4. Preventing Inflation

So how should Congress budget knowing that the only effective constraint on spending is inflation? What would change? The way Congress currently works is that every bill that calls for expenditures gets a score from the Congressional Budget Office that assesses the impact of the expenditure on the deficit over a ten-year period. If inflation were the constraint, then the CBO would offer a score based on the probable impact of the expenditure on inflation. If the economy is, as now, operating well below its capacity for producing goods and services, the possibility of inflation would be low.
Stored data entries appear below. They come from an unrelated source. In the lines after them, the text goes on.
-- pv_equiv track=rewrite | github.com/stranske/Pension-Data | src/pension_data/query/sql_service.py | _strip_sql_comments_and_strings
-- ===== SOURCE A (Python) =====
-- def _strip_sql_comments_and_strings(sql: str) -> str:
--     result: list[str] = []
--     index = 0
--     in_single = False
--     in_double = False
--     in_line_comment = False
--     in_block_comment = False
--     while index < len(sql):
--         current = sql[index]
--         nxt = sql[index + 1] if index + 1 < len(sql) else ""
--
--         if in_line_comment:
--             if current == "\n":
--                 in_line_comment = False
--                 result.append("\n")
--             else:
--                 result.append(" ")
--             index += 1
--             continue
--         if in_block_comment:
--             if current == "*" and nxt == "/":
--                 in_block_comment = False
--                 result.extend((" ", " "))
--                 index += 2
--             else:
--                 result.append(" ")
--                 index += 1
--             continue
--         if in_single:
--             if current == "'" and nxt == "'":
--                 result.extend((" ", " "))
--                 index += 2
--                 continue
--             if current == "'":
--                 in_single = False
--             result.append(" ")
--             index += 1
--             continue
--         if in_double:
--             if current == '"' and nxt == '"':
--                 result.extend((" ", " "))
--                 index += 2
--                 continue
--             if current == '"':
--                 in_double = False
--             result.append(" ")
--             index += 1
--             continue
--
--         if current == "-" and nxt == "-":
--             in_line_comment = True
--             result.extend((" ", " "))
--             index += 2
--             continue
--         if current == "/" and nxt == "*":
--             in_block_comment = True
--             result.extend((" ", " "))
--             index += 2
--             continue
--         if current == "'":
--             in_single = True
--             result.append(" ")
--             index += 1
--             continue
--         if current == '"':
--             in_double = True
--             result.append(" ")
--             index += 1
--             continue
--         result.append(current)
--         index += 1
--     return "".join(result)
-- ===== SOURCE B (Python) =====
-- def _strip_sql_comments_and_strings(sql: str) -> str:
--     out: list[str] = []
--     i = 0
--     n = len(sql)
--     while i < n:
--         c = sql[i]
--         if c == "-" and sql.startswith("--", i):
--             j = sql.find("\n", i + 2)
--             if j < 0:
--                 j = n
--             out.append(" " * (j - i))  # the newline itself is kept by the next pass
--             i = j
--         elif c == "/" and sql.startswith("/*", i):
--             j = sql.find("*/", i + 2)
--             j = n if j < 0 else j + 2
--             out.append(" " * (j - i))
--             i = j
--         elif c == "'" or c == '"':
--             j = i + 1
--             while j < n:
--                 if sql[j] == c:
--                     if j + 1 < n and sql[j + 1] == c:
--                         j += 2
--                     else:
--                         j += 1
--                         break
--                 else:
--                     j += 1
--             out.append(" " * (j - i))
--             i = j
--         else:
--             out.append(c)
--             i += 1
--     return "".join(out)
-- ===== Notes on version B (the rewrite author's own statement) =====
-- stated objective: alternative
-- what changed: Replaced the per-character scanner with four boolean state flags by a span-based scanner that locates each comment/string span (via find / an inner scan) and blanks it in one chunk, so no cross-iteration state remains.
import Mathlib
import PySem

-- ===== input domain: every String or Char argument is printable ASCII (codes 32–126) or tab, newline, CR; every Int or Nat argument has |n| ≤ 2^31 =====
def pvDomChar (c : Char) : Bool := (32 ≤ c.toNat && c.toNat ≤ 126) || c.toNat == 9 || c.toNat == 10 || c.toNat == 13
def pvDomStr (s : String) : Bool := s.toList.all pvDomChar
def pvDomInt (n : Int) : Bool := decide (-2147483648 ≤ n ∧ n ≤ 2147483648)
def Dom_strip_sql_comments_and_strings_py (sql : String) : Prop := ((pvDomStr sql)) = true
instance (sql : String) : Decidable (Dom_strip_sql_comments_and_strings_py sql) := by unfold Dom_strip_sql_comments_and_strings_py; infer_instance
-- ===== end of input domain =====

-- B replaces A's per-character four-flag state machine by a span scanner that locates each
-- comment/string span and blanks it in one chunk (objective: simpler/idiomatic; same O(n) cost).

-- ===== PORT A =====
-- A's while-loop with index and flags in_single/in_double/in_line_comment/in_block_comment,
-- as structural recursion consuming the scanned prefix; `rest.head?` is Python's `nxt`
-- (none ↔ nxt = ""), consuming two characters = recursing on `rest.tail`.
def stripA : List Char → Bool → Bool → Bool → Bool → List Char
  | [], _, _, _, _ => []
  | c :: rest, inS, inD, inL, inB =>
    if inL then
      if c = '\n' then '\n' :: stripA rest inS inD false inB
      else ' ' :: stripA rest inS inD true inB
    else if inB then
      if c = '*' ∧ rest.head? = some '/' then ' ' :: ' ' :: stripA rest.tail inS inD inL false
      else ' ' :: stripA rest inS inD inL true
    else if inS then
      if c = '\'' ∧ rest.head? = some '\'' then ' ' :: ' ' :: stripA rest.tail true inD inL inB
      else if c = '\'' then ' ' :: stripA rest false inD inL inB
      else ' ' :: stripA rest true inD inL inB
    else if inD then
      if c = '"' ∧ rest.head? = some '"' then ' ' :: ' ' :: stripA rest.tail inS true inL inB
      else if c = '"' then ' ' :: stripA rest inS false inL inB
      else ' ' :: stripA rest inS true inL inB
    else
      if c = '-' ∧ rest.head? = some '-' then ' ' :: ' ' :: stripA rest.tail inS inD true inB
      else if c = '/' ∧ rest.head? = some '*' then ' ' :: ' ' :: stripA rest.tail inS inD inL true
      else if c = '\'' then ' ' :: stripA rest true inD inL inB
      else if c = '"' then ' ' :: stripA rest inS true inL inB
      else c :: stripA rest inS inD inL inB
  termination_by cs _ _ _ _ => cs.length
  decreasing_by all_goals cases rest <;> simp

def strip_sql_comments_and_strings_py (sql : String) : String :=
  String.mk (stripA sql.toList false false false false)

-- ===== PORT B =====
-- B's `sql.find("\n", i)`: chars skipped before the first '\n' (newline left in the remainder).
def scanToNl : List Char → Nat × List Char
  | [] => (0, [])
  | c :: r => if c = '\n' then (0, c :: r)
              else ((scanToNl r).1 + 1, (scanToNl r).2)

-- B's `sql.find("*/", i+2)`: chars skipped up to and including the terminating "*/".
def scanToBlockEnd : List Char → Nat × List Char
  | [] => (0, [])
  | c :: r => if c = '*' ∧ r.head? = some '/' then (2, r.tail)
              else ((scanToBlockEnd r).1 + 1, (scanToBlockEnd r).2)

-- B's inner while-loop: chars of a quoted string after the opening quote, with '' escapes.
def scanToQuoteEnd (q : Char) : List Char → Nat × List Char
  | [] => (0, [])
  | c :: r =>
    if c = q then
      if r.head? = some q then ((scanToQuoteEnd q r.tail).1 + 2, (scanToQuoteEnd q r.tail).2)
      else (1, r)
    else ((scanToQuoteEnd q r).1 + 1, (scanToQuoteEnd q r).2)
  termination_by cs => cs.length
  decreasing_by all_goals cases r <;> simp

theorem scanToNl_le : ∀ cs : List Char, (scanToNl cs).2.length ≤ cs.length := by
  intro cs; induction cs with
  | nil => simp [scanToNl]
  | cons c r ih => simp only [scanToNl]; split <;> simp <;> omega

theorem scanToBlockEnd_le : ∀ cs : List Char, (scanToBlockEnd cs).2.length ≤ cs.length := by
  intro cs; induction cs with
  | nil => simp [scanToBlockEnd]
  | cons c r ih =>
    simp only [scanToBlockEnd]; split
    · cases r <;> simp <;> omega
    · simp; omega

theorem scanToQuoteEnd_le (q : Char) : ∀ cs : List Char, (scanToQuoteEnd q cs).2.length ≤ cs.length := by
  intro cs
  induction hn : cs.length using Nat.strong_induction_on generalizing cs with
  | _ n ih =>
    cases cs with
    | nil => simp [scanToQuoteEnd]
    | cons c r =>
      simp only [scanToQuoteEnd]; split
      · split
        · have h1 : r.tail.length < n := by subst hn; cases r <;> simp <;> omega
          have h2 := ih _ h1 r.tail rfl
          have h3 : r.tail.length ≤ r.length := by cases r <;> simp
          simp at hn ⊢; omega
        · simp at hn ⊢; omega
      · have h1 : r.length < n := by simp at hn; omega
        have h2 := ih _ h1 r rfl
        simp at hn ⊢; omega

-- B's main loop: jump over each span, blanking it as one chunk.
def stripB : List Char → List Char
  | [] => []
  | c :: rest =>
    if c = '-' ∧ rest.head? = some '-' then
      List.replicate ((scanToNl rest.tail).1 + 2) ' ' ++ stripB (scanToNl rest.tail).2
    else if c = '/' ∧ rest.head? = some '*' then
      List.replicate ((scanToBlockEnd rest.tail).1 + 2) ' ' ++ stripB (scanToBlockEnd rest.tail).2
    else if c = '\'' ∨ c = '"' then
      List.replicate ((scanToQuoteEnd c rest).1 + 1) ' ' ++ stripB (scanToQuoteEnd c rest).2
    else c :: stripB rest
  termination_by cs => cs.length
  decreasing_by
    · have := scanToNl_le rest.tail
      have : rest.tail.length ≤ rest.length := by cases rest <;> simp
      have := scanToNl_le rest.tail; simp; omega
    · have := scanToBlockEnd_le rest.tail
      have : rest.tail.length ≤ rest.length := by cases rest <;> simp
      simp; omega
    · have := scanToQuoteEnd_le c rest; simp; omega
    · simp

def strip_sql_comments_and_strings_py_alt (sql : String) : String :=
  String.mk (stripB sql.toList)

-- ===== PRECONDITION & SPEC =====
def Spec_strip_sql_comments_and_strings_py (sql : String) (out : String) : Prop := out = strip_sql_comments_and_strings_py_alt sql
instance (sql : String) (out : String) : Decidable (Spec_strip_sql_comments_and_strings_py sql out) := by unfold Spec_strip_sql_comments_and_strings_py; infer_instance

-- ===== CLAIM (what is proved, stated in full; the proofs are below) =====
def Claim_equal_strip_sql_comments_and_strings_py : Prop := ∀ (sql : String), Dom_strip_sql_comments_and_strings_py sql → Spec_strip_sql_comments_and_strings_py sql (strip_sql_comments_and_strings_py sql)

-- ===== LEMMAS AND PROOFS =====

-- A in line-comment state blanks exactly the characters scanToNl skips.
theorem stripA_line : ∀ cs : List Char,
    stripA cs false false true false =
      List.replicate (scanToNl cs).1 ' ' ++ stripA (scanToNl cs).2 false false false false := by
  intro cs; induction cs with
  | nil => simp [stripA, scanToNl]
  | cons c r ih =>
    by_cases h : c = '\n'
    · subst h; simp [stripA, scanToNl]
    · simp [stripA, scanToNl, h, List.replicate_succ, ih]

theorem stripA_block : ∀ cs : List Char,
    stripA cs false false false true =
      List.replicate (scanToBlockEnd cs).1 ' ' ++ stripA (scanToBlockEnd cs).2 false false false false := by
  intro cs; induction cs with
  | nil => simp [stripA, scanToBlockEnd]
  | cons c r ih =>
    by_cases h : c = '*' ∧ r.head? = some '/'
    · simp [stripA, scanToBlockEnd, h, List.replicate_succ]
    · simp [stripA, scanToBlockEnd, h, List.replicate_succ, ih]

theorem stripA_single : ∀ cs : List Char,
    stripA cs true false false false =
      List.replicate (scanToQuoteEnd '\'' cs).1 ' ' ++ stripA (scanToQuoteEnd '\'' cs).2 false false false false := by
  intro cs
  induction hn : cs.length using Nat.strong_induction_on generalizing cs with
  | _ n ih =>
    cases cs with
    | nil => simp [stripA, scanToQuoteEnd]
    | cons c r =>
      by_cases h1 : c = '\'' ∧ r.head? = some '\''
      · have hlt : r.tail.length < n := by subst hn; cases r <;> simp <;> omega
        simp [stripA, scanToQuoteEnd, h1, List.replicate_succ, ih _ hlt r.tail rfl]
      · by_cases h2 : c = '\''
        · have h5 : ¬ r.head? = some '\'' := fun hh => h1 ⟨h2, hh⟩
          simp [stripA, scanToQuoteEnd, h1, h2, h5, List.replicate_succ]
        · have hlt : r.length < n := by simp at hn; omega
          simp [stripA, scanToQuoteEnd, h1, h2, List.replicate_succ, ih _ hlt r rfl]

theorem stripA_double : ∀ cs : List Char,
    stripA cs false true false false =
      List.replicate (scanToQuoteEnd '"' cs).1 ' ' ++ stripA (scanToQuoteEnd '"' cs).2 false false false false := by
  intro cs
  induction hn : cs.length using Nat.strong_induction_on generalizing cs with
  | _ n ih =>
    cases cs with
    | nil => simp [stripA, scanToQuoteEnd]
    | cons c r =>
      by_cases h1 : c = '"' ∧ r.head? = some '"'
      · have hlt : r.tail.length < n := by subst hn; cases r <;> simp <;> omega
        simp [stripA, scanToQuoteEnd, h1, List.replicate_succ, ih _ hlt r.tail rfl]
      · by_cases h2 : c = '"'
        · have h5 : ¬ r.head? = some '"' := fun hh => h1 ⟨h2, hh⟩
          simp [stripA, scanToQuoteEnd, h1, h2, h5, List.replicate_succ]
        · have hlt : r.length < n := by simp at hn; omega
          simp [stripA, scanToQuoteEnd, h1, h2, List.replicate_succ, ih _ hlt r rfl]

theorem stripA_eq_stripB : ∀ cs : List Char, stripA cs false false false false = stripB cs := by
  intro cs
  induction hn : cs.length using Nat.strong_induction_on generalizing cs with
  | _ n ih =>
    cases cs with
    | nil => simp [stripA, stripB]
    | cons c r =>
      by_cases h1 : c = '-' ∧ r.head? = some '-'
      · have hlt : (scanToNl r.tail).2.length < n := by
          have := scanToNl_le r.tail
          have : r.tail.length ≤ r.length := by cases r <;> simp
          have := scanToNl_le r.tail
          subst hn; simp; omega
        simp [stripA, stripB, h1, stripA_line, List.replicate_succ, ih _ hlt _ rfl]
      · by_cases h2 : c = '/' ∧ r.head? = some '*'
        · have hlt : (scanToBlockEnd r.tail).2.length < n := by
            have := scanToBlockEnd_le r.tail
            have : r.tail.length ≤ r.length := by cases r <;> simp
            subst hn; simp; omega
          simp [stripA, stripB, h1, h2, stripA_block, List.replicate_succ, ih _ hlt _ rfl]
        · by_cases h3 : c = '\''
          · subst h3
            have hlt : (scanToQuoteEnd '\'' r).2.length < n := by
              have := scanToQuoteEnd_le '\'' r; subst hn; simp; omega
            simp [stripA, stripB, h1, h2, stripA_single, List.replicate_succ, ih _ hlt _ rfl]
          · by_cases h4 : c = '"'
            · subst h4
              have hlt : (scanToQuoteEnd '"' r).2.length < n := by
                have := scanToQuoteEnd_le '"' r; subst hn; simp; omega
              simp [stripA, stripB, h1, h2, h3, stripA_double, List.replicate_succ, ih _ hlt _ rfl]
            · have hlt : r.length < n := by simp at hn; omega
              simp [stripA, stripB, h1, h2, h3, h4, ih _ hlt r rfl]

-- ===== VERDICT (by name: the statement is the Claim_ definition above) =====
theorem strip_sql_comments_and_strings_py_spec : Claim_equal_strip_sql_comments_and_strings_py := by
  intro sql _
  unfold Spec_strip_sql_comments_and_strings_py strip_sql_comments_and_strings_py strip_sql_comments_and_strings_py_alt
  rw [stripA_eq_stripB]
If the economy is close to capacity, either as a whole or in part related to the area of expenditures, then Congress has to make hard calls. How important is the expenditure? Can we create “fiscal space” for the expenditure with taxes? For example, in the case of the entire economy humming along, a general income tax hike would take money out of most people’s hands so they would not be buying as much, leaving room for the government to buy more. If there is a bottleneck, a more focused tax or some other step might be necessary.


MMT recognizes that inflation is a crucial problem. It shows how it arises and how we should protect ourselves from it.

[Graphic via Grand Rapids Community Media Center under Creative Commons license-Attribution, No Derivatives]

[1] Marx said that the reserve army of labour is a necessary part of capitalism. Hmmm.

[2] This relationship is embodied in the Philips Curve. I discuss it here.

[3] Other economists favor a universal basic income. Both have the added benefit of freeing workers from abusive or irritating employers. Your family won’t starve if you walk out on a bad situation.